The simulation can be stopped once it is running by striking the 's' key.
The default settings
The default settings are chosen to provide 43 particles or atoms, 32 colored green, 8 colored dark blue, 2 colored light blut and one colored red. One of the 'green' particles starts at rest and leaves a trail when it moves.
estimating the distribution of atomic speeds and mean free path
equipartition of energy and the tendency for an ordered system to move toward disorder
the improbability of 43 particles being segregated on one side of the viewing area (unlikelihood of an ordered configuration)
the probability that a particle's speed will occur in a given range
the connection between relative particle mass and average speed
the development of empirical frequency vs. speed and frequency vs. energy histograms (order and disorder, this time with statistical order emerging from the disordered system)
images of 2-dimensional collisions
appreciation of time scale of kinetic interactions in a gas at typical pressures and temperatures (at medium default speed the simulation represents many of the features of a thin slice approximately 10 nanometers on a side and, say, a nanometer thick, of a monatomic gas at room temperature and several atmospheres pressure, with 1 second of real-world time corresponding to a few thousand years of simulation time).
and others.
Experiments and Activities
Preliminary Observation
Run the program billiard simulation.

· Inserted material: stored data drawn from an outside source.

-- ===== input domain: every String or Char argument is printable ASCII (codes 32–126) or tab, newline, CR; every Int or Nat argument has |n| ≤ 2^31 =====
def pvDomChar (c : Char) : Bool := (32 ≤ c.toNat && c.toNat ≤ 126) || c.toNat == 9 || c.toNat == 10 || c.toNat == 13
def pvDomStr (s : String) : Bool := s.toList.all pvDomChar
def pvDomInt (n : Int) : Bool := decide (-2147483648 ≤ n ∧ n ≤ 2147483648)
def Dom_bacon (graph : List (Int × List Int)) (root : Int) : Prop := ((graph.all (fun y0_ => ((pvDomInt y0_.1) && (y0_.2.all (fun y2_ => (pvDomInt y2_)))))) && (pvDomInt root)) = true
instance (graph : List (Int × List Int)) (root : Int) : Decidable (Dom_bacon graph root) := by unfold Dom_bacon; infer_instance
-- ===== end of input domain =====

-- B replaces A's distance-array + FIFO-queue BFS by a level-by-level wave BFS (visited
-- array, frontier list, depth counter, running total): an alternative decomposition of the
-- same task — no distance array and no queue.

-- Python's graph[k] (dict lookup, first match); a missing key is a KeyError, excluded by
-- Pre_bacon, so the [] default is never observed on admitted inputs.
def pyGraphGet (graph : List (Int × List Int)) (k : Int) : List Int :=
  (graph.lookup k).getD []

-- nodes reachable from root along dict-key edges (missing keys contribute no edges),
-- as the stabilised (K+1)-fold neighbour-closure, K = total number of listed neighbours.
-- Used only by Pre_bacon: Python A touches exactly these nodes.
def reachStep (graph : List (Int × List Int)) (S : List Int) : List Int :=
  PySem.List.dedup (S ++ S.flatMap (fun x => pyGraphGet graph x))

def reachSet (graph : List (Int × List Int)) (root : Int) : List Int :=
  (reachStep graph)^[(graph.flatMap Prod.snd).length + 1] [root]

-- Python's index into a length-m list: a negative index wraps by +m.
-- Exact for -m ≤ x < m; Pre_bacon keeps every performed access in that range.
def pyIdx (m : Nat) (x : Int) : Nat := if x < 0 then (x + m).toNat else x.toNat

-- ===== PORT A =====
-- inner "for friend in graph[cur]" loop over state (bacon, visited, queue); m = len(graph)+1
-- is the length of both arrays.  The getD default true makes an (excluded, IndexError in
-- Python) out-of-range read skip the branch.
def visitA (m : Nat) (cur : Int) : List Int → List Int × List Bool × List Int → List Int × List Bool × List Int
  | [], st => st
  | f :: fs, (bac, vis, q) =>
    if vis.getD (pyIdx m f) true = false then
      visitA m cur fs (bac.set (pyIdx m f) (bac.getD (pyIdx m cur) 0 + 1), vis.set (pyIdx m f) true, q ++ [f])
    else
      visitA m cur fs (bac, vis, q)

-- the "while queue" loop; fuel 2*len(graph)+4 is proved sufficient in main_sim below (each
-- enqueue marks a fresh cell of the length-(n+1) visited array), so fuel 0 is never reached.
def loopA (graph : List (Int × List Int)) : Nat → List Int × List Bool × List Int → List Int
  | 0, (bac, _, _) => bac
  | fuel+1, (bac, vis, q) =>
    match q with
    | [] => bac
    | cur :: rest => loopA graph fuel (visitA (graph.length + 1) cur (pyGraphGet graph cur) (bac, vis, rest))

def bacon (graph : List (Int × List Int)) (root : Int) : Int :=
  (loopA graph (2 * graph.length + 4)
    (List.replicate (graph.length + 1) 0,
     (List.replicate (graph.length + 1) false).set (pyIdx (graph.length + 1) root) true,
     [root])).sum

-- ===== PORT B =====
-- inner "for friend in graph[node]" loop of one level: mark and collect the next frontier.
def visitB (m : Nat) (visited : List Bool) (nxt : List Int) : List Int → List Bool × List Int
  | [] => (visited, nxt)
  | f :: fs =>
    if visited.getD (pyIdx m f) true = false then
      visitB m (visited.set (pyIdx m f) true) (nxt ++ [f]) fs
    else
      visitB m visited nxt fs

-- the "for node in frontier" loop of one level.
def levelB (graph : List (Int × List Int)) : List Int → List Bool → List Int → List Bool × List Int
  | [], visited, nxt => (visited, nxt)
  | node :: rest, visited, nxt =>
    let p := visitB (graph.length + 1) visited nxt (pyGraphGet graph node)
    levelB graph rest p.1 p.2

-- the "while frontier" loop; fuel len(graph)+3 is proved sufficient in main_sim below (every
-- level but the last discovers a node), so fuel 0 is never reached.
def loopB (graph : List (Int × List Int)) : Nat → List Bool → List Int → Int → Int → Int
  | 0, _, _, _, total => total
  | fuel+1, visited, frontier, depth, total =>
    match frontier with
    | [] => total
    | _ :: _ =>
      let p := levelB graph frontier visited []
      loopB graph fuel p.1 p.2 (depth + 1) (total + (depth + 1) * (p.2.length : Int))

def bacon_alt (graph : List (Int × List Int)) (root : Int) : Int :=
  loopB graph (graph.length + 3)
    ((List.replicate (graph.length + 1) false).set (pyIdx (graph.length + 1) root) true)
    [root] 0 0

-- ===== PRECONDITION & SPEC =====
-- Pre_ excludes duplicate dict keys (not expressible in a Python dict; which copy wins is
-- accidental) and requires every label in the reachable closure to lie in
-- [-(len(graph)+1), len(graph)] and to be a dict key: outside that, A raises IndexError /
-- KeyError when it reaches the label — except for a label conflated away by negative-index
-- wraparound before it is dequeued, which A skips; the closure over-approximates the set A
-- actually touches there, a stated narrowing (A's touched set is not closed-form).
def Pre_bacon (graph : List (Int × List Int)) (root : Int) : Prop :=
  (graph.map Prod.fst).Nodup ∧
  ∀ x ∈ reachSet graph root,
    -(graph.length : Int) - 1 ≤ x ∧ x ≤ (graph.length : Int) ∧ x ∈ graph.map Prod.fst
instance (graph : List (Int × List Int)) (root : Int) : Decidable (Pre_bacon graph root) := by
  unfold Pre_bacon; infer_instance

def pvWitness_bacon : (List (Int × List Int)) × Int := ([(0, [1]), (1, [0, 2]), (2, [])], 0)

def Spec_bacon (graph : List (Int × List Int)) (root : Int) (out : Int) : Prop := out = bacon_alt graph root
instance (graph : List (Int × List Int)) (root : Int) (out : Int) : Decidable (Spec_bacon graph root out) := by unfold Spec_bacon; infer_instance

-- ===== CLAIM (what is proved, stated in full; the proofs are below) =====
def Claim_equal_bacon : Prop := ∀ (graph : List (Int × List Int)) (root : Int), Dom_bacon graph root → Pre_bacon graph root → Spec_bacon graph root (bacon graph root)

-- ===== LEMMAS AND PROOFS =====

theorem getD_set_of_ne {α : Type} (l : List α) (i j : Nat) (v d : α) (h : i ≠ j) :
    (l.set i v).getD j d = l.getD j d := by
  simp [List.getD, List.getElem?_set_ne h]

theorem getD_set_self {α : Type} (l : List α) (i : Nat) (v d : α) (h : i < l.length) :
    (l.set i v).getD i d = v := by
  simp [List.getD, h]

theorem sum_set_int (l : List Int) (i : Nat) (v : Int) (hi : i < l.length) :
    (l.set i v).sum = l.sum - l.getD i 0 + v := by
  induction l generalizing i with
  | nil => simp at hi
  | cons a t ih =>
    cases i with
    | zero => simp [List.sum_cons]; ring
    | succ j =>
      simp only [List.set, List.sum_cons, List.getD_cons_succ]
      rw [ih j (by simpa using hi)]; ring

theorem count_set_true (l : List Bool) (i : Nat) (h : l.getD i false = false) (hi : i < l.length) :
    (l.set i true).count false + 1 = l.count false := by
  induction l generalizing i with
  | nil => simp at hi
  | cons a t ih =>
    cases i with
    | zero => simp_all
    | succ j =>
      simp only [List.set, List.count_cons]
      have := ih j (by simpa using h) (by simpa using hi)
      omega

theorem lookup_mem (l : List (Int × List Int)) (k : Int) (vs : List Int)
    (h : l.lookup k = some vs) : ∃ p ∈ l, p.2 = vs := by
  induction l with
  | nil => simp [List.lookup] at h
  | cons p t ih =>
    cases hk : k == p.1
    · rw [List.lookup_cons, hk] at h
      obtain ⟨q, hq, he⟩ := ih h
      exact ⟨q, by simp [hq], he⟩
    · rw [List.lookup_cons, hk] at h
      exact ⟨p, by simp, Option.some.inj h⟩

theorem pyGraphGet_subset (graph : List (Int × List Int)) (k v : Int)
    (h : v ∈ pyGraphGet graph k) : v ∈ graph.flatMap Prod.snd := by
  unfold pyGraphGet at h
  cases hlk : graph.lookup k with
  | none => rw [hlk] at h; simp at h
  | some vs =>
    rw [hlk] at h; simp at h
    obtain ⟨p, hp, rfl⟩ := lookup_mem graph k vs hlk
    exact List.mem_flatMap.2 ⟨p, hp, h⟩

theorem mem_reachStep (graph : List (Int × List Int)) (S : List Int) (x : Int) :
    x ∈ reachStep graph S ↔ x ∈ S ∨ ∃ y ∈ S, x ∈ pyGraphGet graph y := by
  simp [reachStep, List.mem_append, List.mem_flatMap]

Simply open the simulation and hit the 'Enter' key.
Watch the KEx and KEy values as they change with each collision, representing the total x and y kinetic energies of the particles.
One of the green particles traces out a path as it moves across the screen. This is the particle whose speed is indicated next to the word 'speed' (about halfway down the window, toward the right-hand side). Most of the time when this particle collides with another its speed changes. Watch for a minute or so and see if you can learn to estimate its speed before looking at the posted speed. How long does it take to move a distance equal to the height or width of the screen when its speed is 10? How long should it then take to move the same distance if its speed is 5? Is that about what you observe?
How frequently does that green particle collide with other particles? What percent of the time intervals between collisions do you think are less than a second? What percent are less than 2 seconds? What percent are less than 4 seconds? What percent are less than 10 seconds?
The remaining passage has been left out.